Hmm. No brain implant yet. Guess I'll have to write this the hard way.
Syncing update
It has been an eventful week. I successfully deployed the initial version of smarter content syncing, and have made some adjustments to algorithm since then. Most notably, communities with only 1 subscriber (the bot) will no longer receive updates, and communities with fewer than 5 subscribers or with a low posting frequency will only be updated twice a day. Furthermore, for the highest update priority (every 10 minutes), a community must have a minimum of 50 subscribers. Implementation details can be found in the decide_interval()
method over here.
Being a developer is fun
Meanwhile... Damnit, bot is stuck again.
2023-07-08 10:13:39,945 - utils.syncer - INFO - Scraping subreddit: bustynaturals. Last time 2:30:48 ago, interval 120 minutes
2023-07-08 10:13:40,653 - utils.syncer - INFO - 'latina bodies are the best' at https://www.reddit.com/r/BustyNaturals/comments/14twww8/latina_bodies_are_the_best/ updated: 2023-07-08 07:14:13+00:00
2023-07-08 10:13:45,324 - utils.syncer - ERROR - Error trying to retrieve post details, try again in a bit; Couldn't retrieve post detail page
2023-07-08 10:13:46,333 - utils.syncer - INFO - Scraping subreddit: bustynaturals. Last time 2:30:54 ago, interval 120 minutes
2023-07-08 10:13:48,581 - utils.syncer - INFO - 'latina bodies are the best' at https://www.reddit.com/r/BustyNaturals/comments/14twww8/latina_bodies_are_the_best/ updated: 2023-07-08 07:14:13+00:00
2023-07-08 10:13:51,227 - utils.syncer - ERROR - Error trying to retrieve post details, try again in a bit; Couldn't retrieve post detail page
...
1 bugfix and deployment later:
2023-07-08 10:46:42,836 - utils.syncer - INFO - Scraping subreddit: bustynaturals. Last time 3:03:51 ago, interval 120 minutes
2023-07-08 10:46:43,573 - utils.syncer - INFO - 'latina bodies are the best' at https://www.reddit.com/r/BustyNaturals/comments/14twww8/latina_bodies_are_the_best/ updated: 2023-07-08 07:14:13+00:00
2023-07-08 10:46:48,327 - utils.syncer - ERROR - Couldn't find post on https://old.reddit.com/r/BustyNaturals/comments/14told8/latina_bodies_are_the_best/, skipping.
Defederation
Meanwhile, the folks at https://lemmy.world reached out to me to tell me they're defederating Lemmit. They are not fond of high volume of posts made by the bot, and the fact that there are now (quick check) 462 communities on this server all being moderated by a single person. They have already received a couple of complaints about spam, and it didn't help that some requests for NSFW subreddits were not marked as NSFW. Occasionally, those subreddits had explicit thumbnails that appeared in the 'All feed' without warning.

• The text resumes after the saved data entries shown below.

-- pv_equiv track=rewrite | github.com/eadomenech/benchmark | watermarking/static/watermarking/methods_examples/my_extract.py | get_indice
-- ===== SOURCE A (Python) =====
-- def zigzag(n):
--     indexorder = sorted(
--         ((x, y) for x in range(n) for y in range(n)), key=lambda s: (s[0]+s[1], -s[1] if (s[0]+s[1]) % 2 else s[1]))
--     return {index: n for n, index in enumerate(indexorder)}
--
-- def get_indice(m):
--     zarray = zigzag(8)
--     indice = []
--     n = int(len(zarray) ** 0.5 + 0.5)
--     for x in range(n):
--         for y in range(n):
--                 if zarray[(x, y)] == m:
--                     indice.append(x)
--                     indice.append(y)
--     return indice
-- ===== SOURCE B (Python) =====
-- def get_indice(m):
--     # Walk the classic 8x8 zigzag snake (anti-diagonals; even sum -> y ascending,
--     # odd sum -> y descending) with a running counter; return at the first hit.
--     n = 8
--     c = 0
--     for s in range(2 * n - 1):
--         ys = range(max(0, s - n + 1), min(s, n - 1) + 1)
--         if s % 2:
--             ys = reversed(ys)
--         for y in ys:
--             if c == m:
--                 return [s - y, y]
--             c += 1
--     return []
-- ===== Notes on version B (the rewrite author's own statement) =====
-- stated objective: simpler
-- what changed: Replaces A's build-a-64-entry-dict-by-sorting-all-cells-then-scan-every-cell approach with a direct anti-diagonal snake walk that keeps a running counter and returns at the first cell whose zigzag index equals m.
import Mathlib
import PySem

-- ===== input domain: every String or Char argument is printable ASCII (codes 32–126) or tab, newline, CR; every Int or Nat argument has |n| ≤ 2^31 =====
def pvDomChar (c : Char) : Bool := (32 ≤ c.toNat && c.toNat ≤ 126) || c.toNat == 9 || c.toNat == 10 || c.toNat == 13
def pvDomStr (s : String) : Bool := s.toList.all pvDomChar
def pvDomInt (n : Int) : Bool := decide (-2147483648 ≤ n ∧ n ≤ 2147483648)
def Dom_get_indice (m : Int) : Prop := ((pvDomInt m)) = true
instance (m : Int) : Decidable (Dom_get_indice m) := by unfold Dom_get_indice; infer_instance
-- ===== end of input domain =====

set_option maxRecDepth 100000

-- B replaces A's sort-the-64-cells-then-scan-all-cells construction by a direct anti-diagonal
-- snake walk with a running counter and an early return (objective: simpler).

-- ===== PORT A =====
-- zigzag(n): sort key is the tuple (x+y, -y if (x+y)%2 else y); Lean's PySem.sorted needs a
-- linearly ordered key, so the tuple is encoded as (x+y)*16 + (±y) — exact, since the second
-- component lies in [-7,7] ⊂ (-16,16), this encoding is order-isomorphic to Python's tuple order.
def zigzagA (n : Int) : PySem.Dict (Int × Int) Int :=
  let indexorder := PySem.List.sorted
    ((PySem.List.pyRange 0 n 1).flatMap (fun x => (PySem.List.pyRange 0 n 1).map (fun y => (x, y))))
    (fun s => (s.1 + s.2) * 16 + (if PySem.Int.mod (s.1 + s.2) 2 ≠ 0 then -s.2 else s.2)) false
  (PySem.List.enumerate indexorder 0).foldl (fun d p => d.insert p.2 p.1) PySem.Dict.empty

-- hand port of int(len ** 0.5 + 0.5) (round-half-up of the square root, a float expression):
-- r*r ≤ k+r  iff  r ≤ sqrt(k)+1/2, so this is exact for every Nat k (here k = 64)
def pySqrtRound (k : Nat) : Nat := ((List.range (k + 1)).filter (fun r => r * r ≤ k + r)).length - 1

-- zarray[(x, y)] always succeeds (every (x,y) of the ranges is a key), so the KeyError-free
-- lookup is ported as get? + getD 0
def get_indice (m : Int) : List Int :=
  let zarray := zigzagA 8
  let n : Int := Int.ofNat (pySqrtRound zarray.size)
  (PySem.List.pyRange 0 n 1).foldl (fun acc x =>
    (PySem.List.pyRange 0 n 1).foldl (fun acc y =>
      if (zarray.get? (x, y)).getD 0 = m then acc ++ [x] ++ [y] else acc) acc) []

-- ===== PORT B =====
def diagYs (n s : Int) : List Int :=
  let ys := PySem.List.pyRange (max 0 (s - n + 1)) (min s (n - 1) + 1) 1
  if PySem.Int.mod s 2 ≠ 0 then ys.reverse else ys

-- Source B's early 'return [s - y, y]' is ported as a fold whose state freezes once the result is found
def altStep (m s : Int) (st : Option (List Int) × Int) (y : Int) : Option (List Int) × Int :=
  match st.1 with
  | some r => (some r, st.2)
  | none => if st.2 = m then (some [s - y, y], st.2) else (none, st.2 + 1)

def get_indice_alt (m : Int) : List Int :=
  let n : Int := 8
  let res := (PySem.List.pyRange 0 (2 * n - 1) 1).foldl
    (fun st s => (diagYs n s).foldl (altStep m s) st) ((none : Option (List Int)), (0 : Int))
  res.1.getD []

-- ===== PRECONDITION & SPEC =====
def Spec_get_indice (m : Int) (out : List Int) : Prop := out = get_indice_alt m
instance (m : Int) (out : List Int) : Decidable (Spec_get_indice m out) := by unfold Spec_get_indice; infer_instance

-- ===== CLAIM (what is proved, stated in full; the proofs are below) =====
def Claim_equal_get_indice : Prop := ∀ (m : Int), Dom_get_indice m → Spec_get_indice m (get_indice m)

-- ===== LEMMAS AND PROOFS =====

-- the 64 in-range values, by kernel evaluation of both ports
theorem in_range_eq : ∀ k : Fin 64, get_indice (k : Int) = get_indice_alt (k : Int) := by decide

-- every value stored in zigzagA 8 (and the getD default 0) lies in [0, 64)
theorem zig_vals_lt :
    ∀ x ∈ PySem.List.pyRange 0 8 1, ∀ y ∈ PySem.List.pyRange 0 8 1,
      0 ≤ ((zigzagA 8).get? (x, y)).getD 0 ∧ ((zigzagA 8).get? (x, y)).getD 0 < 64 := by decide

theorem foldl_fixed_of {α β : Type} (f : β → α → β) (l : List α)
    (h : ∀ a ∈ l, ∀ c : β, f c a = c) : ∀ b : β, l.foldl f b = b := by
  induction l with
  | nil => intro b; rfl
  | cons a t ih =>
    intro b
    rw [List.foldl_cons, h a (List.mem_cons_self), ih (fun a ha c => h a (List.mem_cons_of_mem _ ha) c)]

theorem A_out (m : Int) (hm : m < 0 ∨ 64 ≤ m) : get_indice m = [] := by
  have hn : Int.ofNat (pySqrtRound (zigzagA 8).size) = 8 := by decide
  simp only [get_indice, hn]
  apply foldl_fixed_of
  intro x hx c
  apply foldl_fixed_of
  intro y hy c'
  rw [if_neg]
  have h := zig_vals_lt x hx y hy
  omega

theorem altStep_none (m s : Int) (l : List Int) :
    ∀ c : Int, (∀ k : Nat, (k : Int) < l.length → c + k ≠ m) →
      l.foldl (altStep m s) (none, c) = (none, c + l.length) := by
  induction l with
  | nil => intro c _; simp
  | cons y t ih =>
    intro c h
    have hc : c ≠ m := by simpa using h 0 (by simp)
    rw [List.foldl_cons, show altStep m s (none, c) y = (none, c + 1) from by simp [altStep, hc],
      ih (c + 1) (fun k hk => by
        have := h (k + 1) (by simp only [List.length_cons] at hk ⊢; push_cast at hk ⊢; omega)
        push_cast at this ⊢; omega)]
    simp; ring

theorem altOuter_none (m : Int) (l : List Int) :
    ∀ c : Int, (∀ k : Nat, (k : Int) < ((l.map (fun s => ((diagYs 8 s).length : Int))).sum) → c + k ≠ m) →
      l.foldl (fun st s => (diagYs 8 s).foldl (altStep m s) st) (none, c)
        = (none, c + (l.map (fun s => ((diagYs 8 s).length : Int))).sum) := by
  induction l with
  | nil => intro c _; simp
  | cons s t ih =>
    intro c h
    have hlen : (0:Int) ≤ ((t.map (fun s => ((diagYs 8 s).length : Int))).sum) := by
      apply List.sum_nonneg; intro x hx; simp at hx; obtain ⟨a, _, rfl⟩ := hx; positivity
    have hsum : (((s :: t).map (fun s => ((diagYs 8 s).length : Int))).sum)
        = ((diagYs 8 s).length : Int) + ((t.map (fun s => ((diagYs 8 s).length : Int))).sum) := by simp
    rw [List.foldl_cons,
      altStep_none m s (diagYs 8 s) c (fun k hk => h k (by rw [hsum]; omega)),
      ih (c + (diagYs 8 s).length) (fun k hk => by
        have := h (k + (diagYs 8 s).length) (by rw [hsum]; push_cast at hk ⊢; omega)
        push_cast at this ⊢; omega)]
    rw [hsum]; ring_nf

theorem B_out (m : Int) (hm : m < 0 ∨ 64 ≤ m) : get_indice_alt m = [] := by
  have hsum : (((PySem.List.pyRange 0 (2 * (8:Int) - 1) 1).map (fun s => ((diagYs 8 s).length : Int))).sum) = 64 := by decide
  simp only [get_indice_alt]
  rw [altOuter_none m _ 0 (fun k hk => by rw [hsum] at hk; omega)]
  rfl

-- ===== VERDICT (by name: the statement is the Claim_ definition above) =====
theorem get_indice_spec : Claim_equal_get_indice := by
  intro m _
  unfold Spec_get_indice
  by_cases hm : 0 ≤ m ∧ m < 64
  · have hk : m.toNat < 64 := by omega
    have h := in_range_eq ⟨m.toNat, hk⟩
    simpa [Int.toNat_of_nonneg hm.1] using h
  · rw [A_out m (by omega), B_out m (by omega)]
-- visited elements may be deleted anywhere in the pending stack
theorem dfsRef_skip (graph : List (Int × List Int)) (start m : Int) :
    ∀ (N : Nat) (v : PySem.Set Int) (xs : List Int),
      pvU graph start v * (pvK graph + 1) + xs.length ≤ N → m ∈ v →
      ∀ (ys o : List Int),
        dfsRef graph start v (xs ++ m :: ys) o = dfsRef graph start v (xs ++ ys) o := by
  intro N
  induction N with
  | zero =>
    intro v xs hle hm ys o
    have hxs : xs = [] := List.length_eq_zero_iff.1 (by omega)
    subst hxs
    try simp only [List.nil_append]
    rw [dfsRef_cons_pos graph start m v ys o (pv_contains_iff.2 hm)]
  | succ N ih =>
    intro v xs hle hm ys o
    match xs with
    | [] =>
      try simp only [List.nil_append]
      rw [dfsRef_cons_pos graph start m v ys o (pv_contains_iff.2 hm)]
    | a :: xs' =>
      simp only [List.cons_append]
      by_cases ha : v.contains a = true
      · rw [dfsRef_cons_pos graph start a v _ o ha, dfsRef_cons_pos graph start a v _ o ha]
        exact ih v xs' (by simp only [List.length_cons] at hle; omega) hm ys o
      · rw [dfsRef_cons_neg graph start a v _ o ha, dfsRef_cons_neg graph start a v _ o ha]
        have hm' : m ∈ v.add a := (PySem.Set.mem_add v a m).2 (Or.inl hm)
        rw [show pvAdj graph a ++ (xs' ++ m :: ys) = (pvAdj graph a ++ xs') ++ m :: ys by
              simp [List.append_assoc],
            show pvAdj graph a ++ (xs' ++ ys) = (pvAdj graph a ++ xs') ++ ys by
              simp [List.append_assoc]]
        apply ih (v.add a) (pvAdj graph a ++ xs') ?_ hm' ys (o ++ [a])
        by_cases hu : a ∈ pvUniv graph start
        · have h1 := pvU_add_lt graph start a v hu (pv_not_mem_of_not_contains ha)
          have h2 := pvAdj_length_le graph a
          have h3 := Nat.mul_le_mul_right (pvK graph + 1) (Nat.succ_le_of_lt h1)
          rw [Nat.succ_mul] at h3
          simp only [List.length_append, List.length_cons] at *
          omega
        · have h1 := pvU_add_eq graph start a v hu
          rw [pvAdj_of_not_univ graph start a hu]
          simp only [List.nil_append, List.length_cons, h1] at *
          omega
-- pv_equiv track=rewrite | github.com/liskos/isakovich2023 | ege23/209.py | f
-- ===== SOURCE A (Python) =====
-- def f(a, b, c):
--     if a > b:
--         return 0
--     if a == b:
--         return c % 2 == 1
--     if a > 1:
--         return f(a + 2, b, c + 1) + f(a * 2, b, c + 1) + f(a ** 2, b, c + 1)
--     else:
--         return f(a + 2, b, c + 1) + f(a * 2, b, c + 1)
-- ===== SOURCE B (Python) =====
-- def f(a, b, c):
--     # Memoized DP on the value a alone: paths(x) = (#paths from x to b with an
--     # even number of steps, # with an odd number); the parity of c only selects
--     # which component is returned at the end.
--     memo = {}
--
--     def paths(x):
--         if x > b:
--             return (0, 0)
--         if x == b:
--             return (1, 0)
--         if x not in memo:
--             kids = [x + 2, x * 2] + ([x * x] if x > 1 else [])
--             e = o = 0
--             for k in kids:
--                 ke, ko = paths(k)
--                 e += ko
--                 o += ke
--             memo[x] = (e, o)
--         return memo[x]
--
--     e, o = paths(a)
--     return o if c % 2 == 0 else e
-- ===== Notes on version B (the rewrite author's own statement) =====
-- stated objective: faster
-- what changed: Replaces A's plain exponential three-way recursion by a single memoized pass that computes, for each reachable value x, the pair (#paths to b with an even number of steps, #odd) in a dict, so each value is expanded once; the parity of c merely selects which component is returned.
-- outside the precondition, e.g. on f(2, 2, 1): A returns True, B returns 1; on f(2, 2, 0): A returns False, B returns 0
import Mathlib
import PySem

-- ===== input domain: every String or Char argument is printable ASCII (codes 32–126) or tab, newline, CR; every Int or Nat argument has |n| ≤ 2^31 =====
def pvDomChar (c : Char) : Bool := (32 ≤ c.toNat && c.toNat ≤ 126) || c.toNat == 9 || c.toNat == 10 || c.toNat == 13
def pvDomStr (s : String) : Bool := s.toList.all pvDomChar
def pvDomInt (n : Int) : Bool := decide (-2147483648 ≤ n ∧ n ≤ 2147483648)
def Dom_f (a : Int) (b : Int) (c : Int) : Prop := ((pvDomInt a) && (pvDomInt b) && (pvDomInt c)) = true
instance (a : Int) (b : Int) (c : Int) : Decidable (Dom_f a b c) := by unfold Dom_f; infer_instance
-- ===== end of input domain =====

-- B replaces A's exponential three-way recursion by a memoized even/odd path-count
-- DP keyed on the value alone (objective: faster, asymptotic).

-- ===== PORT A =====
-- Fuel makes Python's general recursion total; within Pre_f every recursive call strictly
-- increases a (all calls have 1 ≤ a there), so (b - a).toNat + 1 units of fuel suffice and
-- the fuel never changes the computed value on Pre_f.
def fAux (b : Int) : Nat → Int → Int → Int
  | 0, _, _ => 0
  | Nat.succ n, a, c =>
    if a > b then 0
    else if a = b then (if PySem.Int.mod c 2 = 1 then 1 else 0)
    else if a > 1 then
      fAux b n (a + 2) (c + 1) + fAux b n (a * 2) (c + 1) + fAux b n (a ^ 2) (c + 1)
    else
      fAux b n (a + 2) (c + 1) + fAux b n (a * 2) (c + 1)

def f (a : Int) (b : Int) (c : Int) : Int := fAux b ((b - a).toNat + 1) a c

-- ===== PORT B =====
-- kids = [x + 2, x * 2] + ([x * x] if x > 1 else [])
def fKids (x : Int) : List Int := [x + 2, x * 2] ++ (if x > 1 then [x * x] else [])

-- paths(x) with the memo dict threaded through; returns ((even, odd), memo').
-- Same fuel bound as A's port (the memoized recursion visits only values ≥ the argument).
def pathsAux (b : Int) : Nat → Int → PySem.Dict Int (Int × Int) →
    ((Int × Int) × PySem.Dict Int (Int × Int))
  | 0, _, m => ((0, 0), m)
  | Nat.succ n, x, m =>
    if x > b then ((0, 0), m)
    else if x = b then ((1, 0), m)
    else
      match m.get? x with
      | some v => (v, m)
      | none =>
        let r := (fKids x).foldl
          (fun st k =>
            let q := pathsAux b n k st.2
            ((st.1.1 + q.1.2, st.1.2 + q.1.1), q.2))
          (((0, 0) : Int × Int), m)
        (r.1, r.2.insert x r.1)

def f_alt (a : Int) (b : Int) (c : Int) : Int :=
  let r := pathsAux b ((b - a).toNat + 1) a PySem.Dict.empty
  if PySem.Int.mod c 2 = 0 then r.1.2 else r.1.1

-- ===== PRECONDITION & SPEC =====
-- Pre_f excludes (i) a = b, where A returns a Python bool (True/False), not an int of the
-- declared return type, and (ii) a ≤ 0 with a < b, where A's recursion never terminates
-- (RecursionError).
def Pre_f (a : Int) (b : Int) (c : Int) : Prop := a ≠ b ∧ (1 ≤ a ∨ b < a)
instance (a : Int) (b : Int) (c : Int) : Decidable (Pre_f a b c) := by unfold Pre_f; infer_instance

def pvWitness_f : Int × Int × Int := (1, 5, 0)

def Spec_f (a : Int) (b : Int) (c : Int) (out : Int) : Prop := out = f_alt a b c
instance (a : Int) (b : Int) (c : Int) (out : Int) : Decidable (Spec_f a b c out) := by
  unfold Spec_f; infer_instance

-- ===== CLAIM (what is proved, stated in full; the proofs are below) =====
def Claim_equal_f : Prop := ∀ (a : Int) (b : Int) (c : Int), Dom_f a b c → Pre_f a b c → Spec_f a b c (f a b c)

-- ===== LEMMAS AND PROOFS =====

-- Pure (memo-free) even/odd path-count pair, same fuel pattern as both ports.
def gSpec (b : Int) : Nat → Int → Int × Int
  | 0, _ => (0, 0)
  | Nat.succ n, x =>
    if x > b then (0, 0)
    else if x = b then (1, 0)
    else (fKids x).foldl
      (fun p k => (p.1 + (gSpec b n k).2, p.2 + (gSpec b n k).1)) (0, 0)

-- The fuel-independent value at x (enough fuel by stability below).
def F (b : Int) (x : Int) : Int × Int := gSpec b ((b - x).toNat + 1) x

-- Memo invariant: every stored entry is the true pair of a value 1 ≤ x < b.
def MemoInv (b : Int) (m : PySem.Dict Int (Int × Int)) : Prop :=
  ∀ x v, m.get? x = some v → 1 ≤ x ∧ x < b ∧ v = F b x

theorem fKids_mem {x k : Int} (hx : 1 ≤ x) (hk : k ∈ fKids x) : 1 ≤ k ∧ x < k := by
  unfold fKids at hk
  by_cases h1 : x > 1
  · simp [h1] at hk
    rcases hk with h | h | h <;> subst h <;> constructor <;> nlinarith
  · simp [h1] at hk
    rcases hk with h | h <;> subst h <;> constructor <;> nlinarith

theorem gSpec_stable (b : Int) : ∀ n m x, 1 ≤ x → (b - x).toNat < n → (b - x).toNat < m →
    gSpec b n x = gSpec b m x := by
  intro n
  induction n with
  | zero => omega
  | succ n ih =>
    intro m x hx hn hm
    cases m with
    | zero => omega
    | succ m =>
      simp only [gSpec]
      by_cases hgt : x > b
      · simp [hgt]
      · by_cases heq : x = b
        · simp [heq]
        · simp only [if_neg hgt, if_neg heq]
          apply PySem.List.foldl_congr_mem
          intro acc k hk
          obtain ⟨hk1, hklt⟩ := fKids_mem hx hk
          rw [ih m k hk1 (by omega) (by omega)]

theorem F_unfold (b x : Int) (hx : 1 ≤ x) (hlt : x < b) :
    F b x = (fKids x).foldl
      (fun p k => (p.1 + (F b k).2, p.2 + (F b k).1)) (0, 0) := by
  unfold F
  conv_lhs => rw [gSpec]
  rw [if_neg (by omega), if_neg (by omega)]
  apply PySem.List.foldl_congr_mem
  intro acc k hk
  obtain ⟨hk1, hklt⟩ := fKids_mem hx hk
  rw [gSpec_stable b ((b - x).toNat) ((b - k).toNat + 1) k hk1 (by omega) (by omega)]

-- A's recursion computes exactly the parity-selected component of gSpec.
theorem fAux_eq_gSpec (b : Int) : ∀ n a c,
    fAux b n a c = (if PySem.Int.mod c 2 = 1 then (gSpec b n a).1 else (gSpec b n a).2) := by
  intro n
  induction n with
  | zero => intro a c; simp [fAux, gSpec]
  | succ n ih =>
    intro a c
    simp only [fAux, gSpec]
    by_cases hgt : a > b
    · simp [hgt]
    · by_cases heq : a = b
      · simp [heq]
      · simp only [if_neg hgt, if_neg heq]
        have h2 : PySem.Int.mod c 2 = c % 2 := PySem.Int.mod_eq_emod_of_pos (by norm_num)
        have h2' : PySem.Int.mod (c + 1) 2 = (c + 1) % 2 :=
          PySem.Int.mod_eq_emod_of_pos (by norm_num)
        by_cases hpar : c % 2 = 1
        · have hpar' : (c + 1) % 2 = 0 := by omega
          by_cases h1 : a > 1 <;>
            simp [fKids, h1, ih, hpar, hpar', List.foldl, pow_two]
        · have hpar' : (c + 1) % 2 = 1 := by omega
          by_cases h1 : a > 1 <;>
            simp [fKids, h1, ih, hpar, hpar', List.foldl, pow_two]

theorem pathsAux_correct (b : Int) : ∀ n x m, 1 ≤ x → (b - x).toNat < n → MemoInv b m →
    (pathsAux b n x m).1 = F b x ∧ MemoInv b (pathsAux b n x m).2 := by
  intro n
  induction n with
  | zero => omega
  | succ n ih =>
    intro x m hx hn hm
    simp only [pathsAux]
    by_cases hgt : x > b
    · refine ⟨?_, by simpa [hgt] using hm⟩
      simp only [if_pos hgt]
      unfold F; rw [gSpec]; simp [hgt]
    · by_cases heq : x = b
      · refine ⟨?_, by simpa [hgt, heq] using hm⟩
        simp only [if_neg hgt, if_pos heq]
        unfold F; rw [gSpec]; simp [heq]
      · have hlt : x < b := by omega
        simp only [if_neg hgt, if_neg heq]
        cases hget : m.get? x with
        | some v =>
          obtain ⟨_, _, hv⟩ := hm x v hget
          exact ⟨by simp [hv], by simpa using hm⟩
        | none =>
          simp only []
          -- unfold the foldl over the concrete kid list
          have step : ∀ (k : Int) (st : (Int × Int) × PySem.Dict Int (Int × Int)),
              1 ≤ k → x < k → MemoInv b st.2 →
              (pathsAux b n k st.2).1 = F b k ∧ MemoInv b (pathsAux b n k st.2).2 := by
            intro k st hk1 hklt hinv
            exact ih k st.2 hk1 (by omega) hinv
          have main : ∀ (l : List Int), (∀ k ∈ l, 1 ≤ k ∧ x < k) →
              ∀ (st : (Int × Int) × PySem.Dict Int (Int × Int)), MemoInv b st.2 →
              (l.foldl (fun st k =>
                  ((st.1.1 + (pathsAux b n k st.2).1.2, st.1.2 + (pathsAux b n k st.2).1.1),
                   (pathsAux b n k st.2).2)) st).1
                = l.foldl (fun p k => (p.1 + (F b k).2, p.2 + (F b k).1)) st.1 ∧
              MemoInv b (l.foldl (fun st k =>
                  ((st.1.1 + (pathsAux b n k st.2).1.2, st.1.2 + (pathsAux b n k st.2).1.1),
                   (pathsAux b n k st.2).2)) st).2 := by
            intro l
            induction l with
            | nil => intro _ st hinv; exact ⟨rfl, hinv⟩
            | cons k t iht =>
              intro hall st hinv
              obtain ⟨hk1, hklt⟩ := hall k (by simp)
              obtain ⟨hq1, hq2⟩ := step k st hk1 hklt hinv
              simp only [List.foldl_cons]
              have := iht (fun k hk => hall k (by simp [hk]))
                ((st.1.1 + (pathsAux b n k st.2).1.2, st.1.2 + (pathsAux b n k st.2).1.1),
                 (pathsAux b n k st.2).2) hq2
              simpa [hq1] using this
          have hkids : ∀ k ∈ fKids x, 1 ≤ k ∧ x < k := fun k hk => fKids_mem hx hk
          obtain ⟨h1, h2⟩ := main (fKids x) hkids (((0, 0) : Int × Int), m) hm
          have hval : ((fKids x).foldl (fun st k =>
              ((st.1.1 + (pathsAux b n k st.2).1.2, st.1.2 + (pathsAux b n k st.2).1.1),
               (pathsAux b n k st.2).2)) (((0, 0) : Int × Int), m)).1 = F b x :=
            h1.trans (F_unfold b x hx hlt).symm
          refine ⟨hval, ?_⟩
          intro y v hy
          rw [PySem.Dict.get?_insert] at hy
          by_cases hyx : y = x
          · subst hyx
            rw [if_pos rfl] at hy
            exact ⟨hx, hlt, (Option.some.inj hy).symm.trans hval⟩
          · rw [if_neg hyx] at hy
            exact h2 y v hy

-- ===== VERDICT (by name: the statement is the Claim_ definition above) =====
theorem f_spec : Claim_equal_f := by
  unfold Claim_equal_f
  intro a b c _ hpre
  obtain ⟨hne, hpos⟩ := hpre
  unfold Spec_f f f_alt
  by_cases hgt : a > b
  · simp only [fAux, pathsAux, if_pos hgt]
    split_ifs <;> rfl
  · have ha : 1 ≤ a := by rcases hpos with h | h; exact h; omega
    have hlt : a < b := by omega
    have hfuel : (b - a).toNat < (b - a).toNat + 1 := by omega
    obtain ⟨h1, _⟩ := pathsAux_correct b ((b - a).toNat + 1) a PySem.Dict.empty ha hfuel
      (by intro x v hx; simp [PySem.Dict.get?_empty] at hx)
    rw [fAux_eq_gSpec]
    have hF : gSpec b ((b - a).toNat + 1) a = F b a := rfl
    rw [hF]
    simp only [h1]
    have h2 : PySem.Int.mod c 2 = c % 2 := PySem.Int.mod_eq_emod_of_pos (by norm_num)
    by_cases hpar : c % 2 = 1
    · simp [hpar]
    · have : c % 2 = 0 := by omega
      simp [this]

I had a good talk with the LemmyWorld admin, wherein they explained their point of view, and I explained mine. I understand their decision to disassociate with Lemmit, and appreciate their attempt to contact me. Other instances like Beehaw, and some smaller ones have also reached the same decision.
This does mean that you will no longer be able to get new community updates on those servers. So make sure to check the blocked instances list on your home server if you were subscribed to Lemmit. At the same time I have removed all the subscriptions of users from those servers, in order to not affect the sync priority mentioned above. This does mean, that if LemmyWorld, Beehaw, etc ever decide to connect to Lemmit again (however unlikely), you will need to un- and re-subscribe from there.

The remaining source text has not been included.